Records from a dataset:
•••••

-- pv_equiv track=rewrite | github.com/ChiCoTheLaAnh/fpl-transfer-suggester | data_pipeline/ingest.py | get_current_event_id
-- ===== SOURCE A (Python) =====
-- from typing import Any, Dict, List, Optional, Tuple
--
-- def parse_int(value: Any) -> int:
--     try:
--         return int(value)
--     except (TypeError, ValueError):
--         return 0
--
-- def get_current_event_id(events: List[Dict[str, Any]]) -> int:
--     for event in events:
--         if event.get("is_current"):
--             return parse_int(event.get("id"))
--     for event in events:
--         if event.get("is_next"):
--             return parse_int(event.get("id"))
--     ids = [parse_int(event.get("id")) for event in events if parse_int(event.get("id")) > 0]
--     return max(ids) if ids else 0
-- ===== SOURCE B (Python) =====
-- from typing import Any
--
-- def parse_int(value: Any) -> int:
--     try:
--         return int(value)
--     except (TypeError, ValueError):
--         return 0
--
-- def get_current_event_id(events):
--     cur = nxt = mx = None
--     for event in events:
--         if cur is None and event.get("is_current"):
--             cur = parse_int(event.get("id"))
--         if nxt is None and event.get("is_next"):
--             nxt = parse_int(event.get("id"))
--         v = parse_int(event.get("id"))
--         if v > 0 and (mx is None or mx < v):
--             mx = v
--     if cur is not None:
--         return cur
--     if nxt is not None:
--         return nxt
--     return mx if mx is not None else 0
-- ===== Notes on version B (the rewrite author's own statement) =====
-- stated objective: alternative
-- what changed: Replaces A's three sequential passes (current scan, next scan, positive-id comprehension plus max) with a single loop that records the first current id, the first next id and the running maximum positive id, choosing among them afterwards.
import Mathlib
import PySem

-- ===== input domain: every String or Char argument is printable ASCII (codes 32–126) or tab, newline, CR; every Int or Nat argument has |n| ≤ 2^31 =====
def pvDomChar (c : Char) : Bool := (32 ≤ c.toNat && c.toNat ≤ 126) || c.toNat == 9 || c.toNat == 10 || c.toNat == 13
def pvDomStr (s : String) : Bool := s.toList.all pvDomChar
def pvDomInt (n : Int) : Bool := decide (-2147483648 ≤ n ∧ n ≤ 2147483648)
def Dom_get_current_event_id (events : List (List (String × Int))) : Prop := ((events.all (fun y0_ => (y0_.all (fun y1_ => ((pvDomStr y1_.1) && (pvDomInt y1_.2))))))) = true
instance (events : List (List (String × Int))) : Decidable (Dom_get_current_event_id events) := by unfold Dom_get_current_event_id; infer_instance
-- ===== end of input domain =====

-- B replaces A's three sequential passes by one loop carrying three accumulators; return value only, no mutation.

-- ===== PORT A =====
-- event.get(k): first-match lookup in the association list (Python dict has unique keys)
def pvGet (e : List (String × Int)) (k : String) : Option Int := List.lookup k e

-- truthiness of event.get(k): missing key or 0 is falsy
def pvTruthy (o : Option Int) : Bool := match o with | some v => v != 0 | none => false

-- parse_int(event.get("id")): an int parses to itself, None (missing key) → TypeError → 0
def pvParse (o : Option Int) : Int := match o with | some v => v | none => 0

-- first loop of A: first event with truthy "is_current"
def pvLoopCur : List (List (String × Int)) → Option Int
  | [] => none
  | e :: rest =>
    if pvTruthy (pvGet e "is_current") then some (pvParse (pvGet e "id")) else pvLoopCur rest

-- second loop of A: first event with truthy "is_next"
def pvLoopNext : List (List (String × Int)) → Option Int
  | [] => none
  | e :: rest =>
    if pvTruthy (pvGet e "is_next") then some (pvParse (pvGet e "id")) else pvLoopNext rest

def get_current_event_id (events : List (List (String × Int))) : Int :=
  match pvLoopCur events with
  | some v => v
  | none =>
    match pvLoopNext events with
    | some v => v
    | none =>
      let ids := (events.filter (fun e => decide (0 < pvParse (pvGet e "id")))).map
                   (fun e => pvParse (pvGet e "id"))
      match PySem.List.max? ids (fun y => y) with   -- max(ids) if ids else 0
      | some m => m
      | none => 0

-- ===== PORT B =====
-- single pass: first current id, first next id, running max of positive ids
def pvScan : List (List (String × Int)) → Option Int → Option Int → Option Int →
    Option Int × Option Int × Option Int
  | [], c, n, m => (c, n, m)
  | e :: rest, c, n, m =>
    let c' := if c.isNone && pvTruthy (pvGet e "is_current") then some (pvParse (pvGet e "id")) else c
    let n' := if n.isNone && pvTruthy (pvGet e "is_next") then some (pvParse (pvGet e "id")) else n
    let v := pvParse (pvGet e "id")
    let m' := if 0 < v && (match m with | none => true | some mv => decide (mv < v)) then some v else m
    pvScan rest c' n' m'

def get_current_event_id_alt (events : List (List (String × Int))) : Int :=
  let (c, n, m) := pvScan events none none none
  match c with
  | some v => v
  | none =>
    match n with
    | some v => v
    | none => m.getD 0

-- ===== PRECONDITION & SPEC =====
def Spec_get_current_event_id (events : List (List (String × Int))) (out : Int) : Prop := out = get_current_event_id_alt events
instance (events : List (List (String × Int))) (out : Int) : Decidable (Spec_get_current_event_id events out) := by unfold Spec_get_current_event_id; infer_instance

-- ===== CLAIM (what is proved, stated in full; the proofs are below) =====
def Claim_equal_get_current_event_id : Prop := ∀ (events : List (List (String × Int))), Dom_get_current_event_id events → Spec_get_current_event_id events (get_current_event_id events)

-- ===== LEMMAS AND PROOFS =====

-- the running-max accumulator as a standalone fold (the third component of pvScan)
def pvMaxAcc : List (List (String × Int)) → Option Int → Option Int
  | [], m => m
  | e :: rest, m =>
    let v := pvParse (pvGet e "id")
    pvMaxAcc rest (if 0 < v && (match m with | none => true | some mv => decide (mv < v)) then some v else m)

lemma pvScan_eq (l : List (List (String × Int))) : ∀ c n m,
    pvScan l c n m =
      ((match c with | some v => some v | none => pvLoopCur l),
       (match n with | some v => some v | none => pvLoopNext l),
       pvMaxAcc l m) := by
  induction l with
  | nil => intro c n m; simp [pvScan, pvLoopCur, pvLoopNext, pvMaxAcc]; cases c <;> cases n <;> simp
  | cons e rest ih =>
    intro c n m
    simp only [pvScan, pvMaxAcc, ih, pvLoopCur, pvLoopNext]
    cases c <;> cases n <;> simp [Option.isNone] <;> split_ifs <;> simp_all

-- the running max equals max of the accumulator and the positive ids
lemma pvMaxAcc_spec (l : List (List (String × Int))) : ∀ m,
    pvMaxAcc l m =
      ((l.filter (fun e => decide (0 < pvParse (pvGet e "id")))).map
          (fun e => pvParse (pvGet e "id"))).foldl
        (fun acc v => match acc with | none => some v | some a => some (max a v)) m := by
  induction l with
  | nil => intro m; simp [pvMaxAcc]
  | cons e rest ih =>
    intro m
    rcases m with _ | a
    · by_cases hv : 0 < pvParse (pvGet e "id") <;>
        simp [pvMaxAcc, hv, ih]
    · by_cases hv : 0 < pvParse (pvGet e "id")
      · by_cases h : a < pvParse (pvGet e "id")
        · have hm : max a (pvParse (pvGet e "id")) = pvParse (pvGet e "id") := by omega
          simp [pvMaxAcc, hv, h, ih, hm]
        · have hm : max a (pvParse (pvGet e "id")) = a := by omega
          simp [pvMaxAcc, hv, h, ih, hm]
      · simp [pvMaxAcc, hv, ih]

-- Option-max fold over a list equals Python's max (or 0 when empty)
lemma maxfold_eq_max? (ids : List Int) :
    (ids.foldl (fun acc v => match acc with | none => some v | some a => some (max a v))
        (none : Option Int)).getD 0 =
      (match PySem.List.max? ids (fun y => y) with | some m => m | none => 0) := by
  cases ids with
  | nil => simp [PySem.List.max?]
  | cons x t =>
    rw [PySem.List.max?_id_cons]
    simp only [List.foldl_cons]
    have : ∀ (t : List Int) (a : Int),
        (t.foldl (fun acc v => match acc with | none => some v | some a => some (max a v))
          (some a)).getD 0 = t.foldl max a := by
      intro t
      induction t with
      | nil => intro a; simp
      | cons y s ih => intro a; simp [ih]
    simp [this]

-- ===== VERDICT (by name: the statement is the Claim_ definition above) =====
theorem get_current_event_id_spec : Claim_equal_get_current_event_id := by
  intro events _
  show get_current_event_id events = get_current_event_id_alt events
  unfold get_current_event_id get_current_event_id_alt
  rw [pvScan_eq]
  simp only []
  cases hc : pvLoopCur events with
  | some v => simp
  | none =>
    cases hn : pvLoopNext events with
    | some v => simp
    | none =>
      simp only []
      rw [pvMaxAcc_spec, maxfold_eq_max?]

•••••

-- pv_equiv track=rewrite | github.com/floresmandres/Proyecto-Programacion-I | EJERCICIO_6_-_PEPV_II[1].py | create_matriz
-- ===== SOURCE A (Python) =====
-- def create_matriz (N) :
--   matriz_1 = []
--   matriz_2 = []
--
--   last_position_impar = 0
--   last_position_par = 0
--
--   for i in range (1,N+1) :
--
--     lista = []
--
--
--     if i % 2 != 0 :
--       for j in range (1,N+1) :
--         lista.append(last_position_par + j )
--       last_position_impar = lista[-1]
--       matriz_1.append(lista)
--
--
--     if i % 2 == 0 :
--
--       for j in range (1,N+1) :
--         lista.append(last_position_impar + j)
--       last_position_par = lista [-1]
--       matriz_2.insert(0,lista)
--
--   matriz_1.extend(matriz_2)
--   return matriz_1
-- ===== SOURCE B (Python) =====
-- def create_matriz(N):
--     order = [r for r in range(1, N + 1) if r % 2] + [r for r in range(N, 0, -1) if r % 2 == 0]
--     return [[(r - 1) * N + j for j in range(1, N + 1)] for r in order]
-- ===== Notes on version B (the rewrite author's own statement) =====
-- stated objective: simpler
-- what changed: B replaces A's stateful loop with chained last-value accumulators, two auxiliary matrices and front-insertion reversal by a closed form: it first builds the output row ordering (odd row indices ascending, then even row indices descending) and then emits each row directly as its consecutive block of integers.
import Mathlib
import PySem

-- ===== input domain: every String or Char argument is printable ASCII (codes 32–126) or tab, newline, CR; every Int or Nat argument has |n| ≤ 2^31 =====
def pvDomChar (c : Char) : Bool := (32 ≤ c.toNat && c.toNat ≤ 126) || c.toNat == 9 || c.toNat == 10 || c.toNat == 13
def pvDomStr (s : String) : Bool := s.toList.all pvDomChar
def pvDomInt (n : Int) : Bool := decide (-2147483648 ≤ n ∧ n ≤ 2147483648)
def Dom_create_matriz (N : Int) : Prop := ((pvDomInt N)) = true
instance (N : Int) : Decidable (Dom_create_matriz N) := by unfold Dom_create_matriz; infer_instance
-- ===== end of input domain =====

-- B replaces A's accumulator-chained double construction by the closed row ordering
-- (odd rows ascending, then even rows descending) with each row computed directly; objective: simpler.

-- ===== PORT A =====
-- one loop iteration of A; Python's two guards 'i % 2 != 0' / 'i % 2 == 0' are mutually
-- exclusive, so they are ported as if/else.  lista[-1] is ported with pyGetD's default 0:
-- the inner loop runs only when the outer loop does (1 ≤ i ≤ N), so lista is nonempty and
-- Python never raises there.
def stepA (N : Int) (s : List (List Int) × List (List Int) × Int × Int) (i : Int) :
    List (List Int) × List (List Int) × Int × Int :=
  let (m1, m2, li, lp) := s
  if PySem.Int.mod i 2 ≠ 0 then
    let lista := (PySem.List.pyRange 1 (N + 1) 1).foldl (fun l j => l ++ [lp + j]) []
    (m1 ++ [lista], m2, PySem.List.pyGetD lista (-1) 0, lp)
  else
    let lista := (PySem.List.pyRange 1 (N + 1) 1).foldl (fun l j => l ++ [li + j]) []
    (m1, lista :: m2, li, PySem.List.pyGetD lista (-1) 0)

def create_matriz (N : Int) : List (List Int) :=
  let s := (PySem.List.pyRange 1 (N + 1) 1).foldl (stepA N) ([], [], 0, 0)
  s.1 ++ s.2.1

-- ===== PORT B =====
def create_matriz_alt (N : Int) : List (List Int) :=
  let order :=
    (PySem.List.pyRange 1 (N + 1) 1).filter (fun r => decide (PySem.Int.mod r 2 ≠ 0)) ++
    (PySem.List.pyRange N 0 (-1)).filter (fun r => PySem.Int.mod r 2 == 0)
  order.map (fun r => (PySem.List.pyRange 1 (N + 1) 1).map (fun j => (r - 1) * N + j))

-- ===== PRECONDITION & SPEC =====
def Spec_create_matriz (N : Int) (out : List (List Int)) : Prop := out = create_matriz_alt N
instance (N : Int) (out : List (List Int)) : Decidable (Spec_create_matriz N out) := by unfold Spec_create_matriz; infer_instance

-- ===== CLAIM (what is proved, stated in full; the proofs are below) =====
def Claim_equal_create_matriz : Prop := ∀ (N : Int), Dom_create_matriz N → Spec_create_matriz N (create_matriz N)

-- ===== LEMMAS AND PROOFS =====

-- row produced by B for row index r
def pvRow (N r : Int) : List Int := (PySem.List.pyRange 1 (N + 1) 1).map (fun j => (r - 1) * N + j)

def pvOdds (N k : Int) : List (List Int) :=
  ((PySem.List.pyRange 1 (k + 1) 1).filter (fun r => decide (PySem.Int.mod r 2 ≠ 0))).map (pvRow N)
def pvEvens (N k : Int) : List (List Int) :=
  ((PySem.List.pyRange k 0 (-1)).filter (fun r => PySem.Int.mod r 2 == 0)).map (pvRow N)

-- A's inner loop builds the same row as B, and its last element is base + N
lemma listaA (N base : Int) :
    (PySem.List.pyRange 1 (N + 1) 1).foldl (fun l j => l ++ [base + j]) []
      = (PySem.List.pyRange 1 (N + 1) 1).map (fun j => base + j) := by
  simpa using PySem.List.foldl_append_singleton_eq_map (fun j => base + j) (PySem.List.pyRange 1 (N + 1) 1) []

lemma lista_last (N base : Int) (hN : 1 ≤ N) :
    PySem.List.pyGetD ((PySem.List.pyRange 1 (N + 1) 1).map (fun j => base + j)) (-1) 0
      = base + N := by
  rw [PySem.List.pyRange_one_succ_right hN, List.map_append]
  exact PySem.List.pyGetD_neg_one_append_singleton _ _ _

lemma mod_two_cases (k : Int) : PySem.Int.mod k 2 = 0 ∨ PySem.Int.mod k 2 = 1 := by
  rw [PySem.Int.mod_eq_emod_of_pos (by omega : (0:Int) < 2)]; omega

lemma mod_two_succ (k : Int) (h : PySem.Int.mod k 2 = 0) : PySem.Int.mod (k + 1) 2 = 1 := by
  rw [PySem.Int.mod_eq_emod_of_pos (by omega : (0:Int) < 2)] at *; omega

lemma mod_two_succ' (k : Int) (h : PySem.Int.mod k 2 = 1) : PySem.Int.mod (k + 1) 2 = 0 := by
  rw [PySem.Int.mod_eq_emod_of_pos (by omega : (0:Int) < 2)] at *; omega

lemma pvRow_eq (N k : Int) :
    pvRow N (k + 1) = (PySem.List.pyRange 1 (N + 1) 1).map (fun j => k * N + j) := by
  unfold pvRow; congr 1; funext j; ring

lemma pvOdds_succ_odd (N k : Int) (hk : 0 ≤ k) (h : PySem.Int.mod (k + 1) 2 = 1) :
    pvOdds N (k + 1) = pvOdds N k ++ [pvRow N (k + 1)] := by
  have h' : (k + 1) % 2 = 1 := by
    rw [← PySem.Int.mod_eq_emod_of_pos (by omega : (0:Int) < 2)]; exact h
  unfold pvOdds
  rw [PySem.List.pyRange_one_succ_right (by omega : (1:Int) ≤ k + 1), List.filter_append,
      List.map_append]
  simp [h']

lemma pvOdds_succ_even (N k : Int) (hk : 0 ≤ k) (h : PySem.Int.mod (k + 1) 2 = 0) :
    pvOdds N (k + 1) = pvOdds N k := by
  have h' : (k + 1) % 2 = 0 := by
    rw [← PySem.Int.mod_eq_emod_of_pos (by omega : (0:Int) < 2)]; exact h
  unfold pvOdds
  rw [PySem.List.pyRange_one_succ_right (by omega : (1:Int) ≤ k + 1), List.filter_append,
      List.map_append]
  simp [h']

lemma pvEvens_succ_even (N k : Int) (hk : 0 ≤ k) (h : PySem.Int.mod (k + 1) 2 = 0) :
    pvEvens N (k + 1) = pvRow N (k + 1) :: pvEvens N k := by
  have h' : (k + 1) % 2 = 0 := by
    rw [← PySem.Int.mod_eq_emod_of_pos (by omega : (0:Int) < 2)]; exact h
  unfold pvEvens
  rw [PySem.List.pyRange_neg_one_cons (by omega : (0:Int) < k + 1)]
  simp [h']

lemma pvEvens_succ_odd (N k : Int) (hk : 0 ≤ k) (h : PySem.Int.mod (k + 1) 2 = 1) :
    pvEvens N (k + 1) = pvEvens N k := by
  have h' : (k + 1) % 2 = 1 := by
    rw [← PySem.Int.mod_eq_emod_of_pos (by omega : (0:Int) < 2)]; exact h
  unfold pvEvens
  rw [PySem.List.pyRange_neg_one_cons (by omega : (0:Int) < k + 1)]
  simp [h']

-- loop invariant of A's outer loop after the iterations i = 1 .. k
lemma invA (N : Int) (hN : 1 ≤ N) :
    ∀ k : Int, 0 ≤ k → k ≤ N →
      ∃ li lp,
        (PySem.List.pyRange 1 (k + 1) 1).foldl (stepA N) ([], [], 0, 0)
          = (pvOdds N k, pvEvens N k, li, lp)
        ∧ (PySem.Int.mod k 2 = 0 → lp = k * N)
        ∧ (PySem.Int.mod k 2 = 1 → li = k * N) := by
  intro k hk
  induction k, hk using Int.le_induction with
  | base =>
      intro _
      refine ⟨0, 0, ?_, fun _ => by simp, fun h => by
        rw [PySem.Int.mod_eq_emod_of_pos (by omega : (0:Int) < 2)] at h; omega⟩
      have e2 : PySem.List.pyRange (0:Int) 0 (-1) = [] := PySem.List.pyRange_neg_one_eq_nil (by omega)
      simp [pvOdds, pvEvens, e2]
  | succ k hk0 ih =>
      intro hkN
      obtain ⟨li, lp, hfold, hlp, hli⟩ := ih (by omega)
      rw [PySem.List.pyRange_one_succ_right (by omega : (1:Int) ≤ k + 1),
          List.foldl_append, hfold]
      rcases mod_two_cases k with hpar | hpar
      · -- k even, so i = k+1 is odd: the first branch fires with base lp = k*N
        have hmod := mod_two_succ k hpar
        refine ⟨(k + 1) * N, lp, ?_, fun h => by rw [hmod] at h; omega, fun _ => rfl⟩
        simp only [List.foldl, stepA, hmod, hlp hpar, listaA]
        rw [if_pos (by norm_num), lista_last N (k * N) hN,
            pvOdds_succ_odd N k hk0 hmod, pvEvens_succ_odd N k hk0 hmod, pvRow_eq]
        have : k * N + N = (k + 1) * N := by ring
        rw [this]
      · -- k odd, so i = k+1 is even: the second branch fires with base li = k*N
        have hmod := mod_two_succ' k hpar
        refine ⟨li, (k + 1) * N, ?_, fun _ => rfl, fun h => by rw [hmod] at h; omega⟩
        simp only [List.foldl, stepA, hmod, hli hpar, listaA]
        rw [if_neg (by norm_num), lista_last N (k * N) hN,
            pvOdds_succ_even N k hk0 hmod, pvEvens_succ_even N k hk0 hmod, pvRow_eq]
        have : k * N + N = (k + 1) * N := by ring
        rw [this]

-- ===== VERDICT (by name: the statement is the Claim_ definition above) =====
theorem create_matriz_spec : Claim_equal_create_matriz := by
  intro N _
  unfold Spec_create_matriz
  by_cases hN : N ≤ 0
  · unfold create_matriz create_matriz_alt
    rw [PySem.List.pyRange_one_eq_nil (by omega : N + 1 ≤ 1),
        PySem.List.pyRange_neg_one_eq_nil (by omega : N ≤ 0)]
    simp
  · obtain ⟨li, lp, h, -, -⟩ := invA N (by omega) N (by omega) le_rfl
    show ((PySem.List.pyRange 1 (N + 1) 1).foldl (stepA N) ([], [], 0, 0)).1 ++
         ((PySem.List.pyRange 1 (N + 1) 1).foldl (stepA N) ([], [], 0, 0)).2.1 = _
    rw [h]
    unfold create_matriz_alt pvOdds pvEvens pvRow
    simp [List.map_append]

•••••

* **What is expected**:
Only lines containing the word "running" matter here: count them in the entries and give the number, nothing else.

* **Result of the exercise**:
4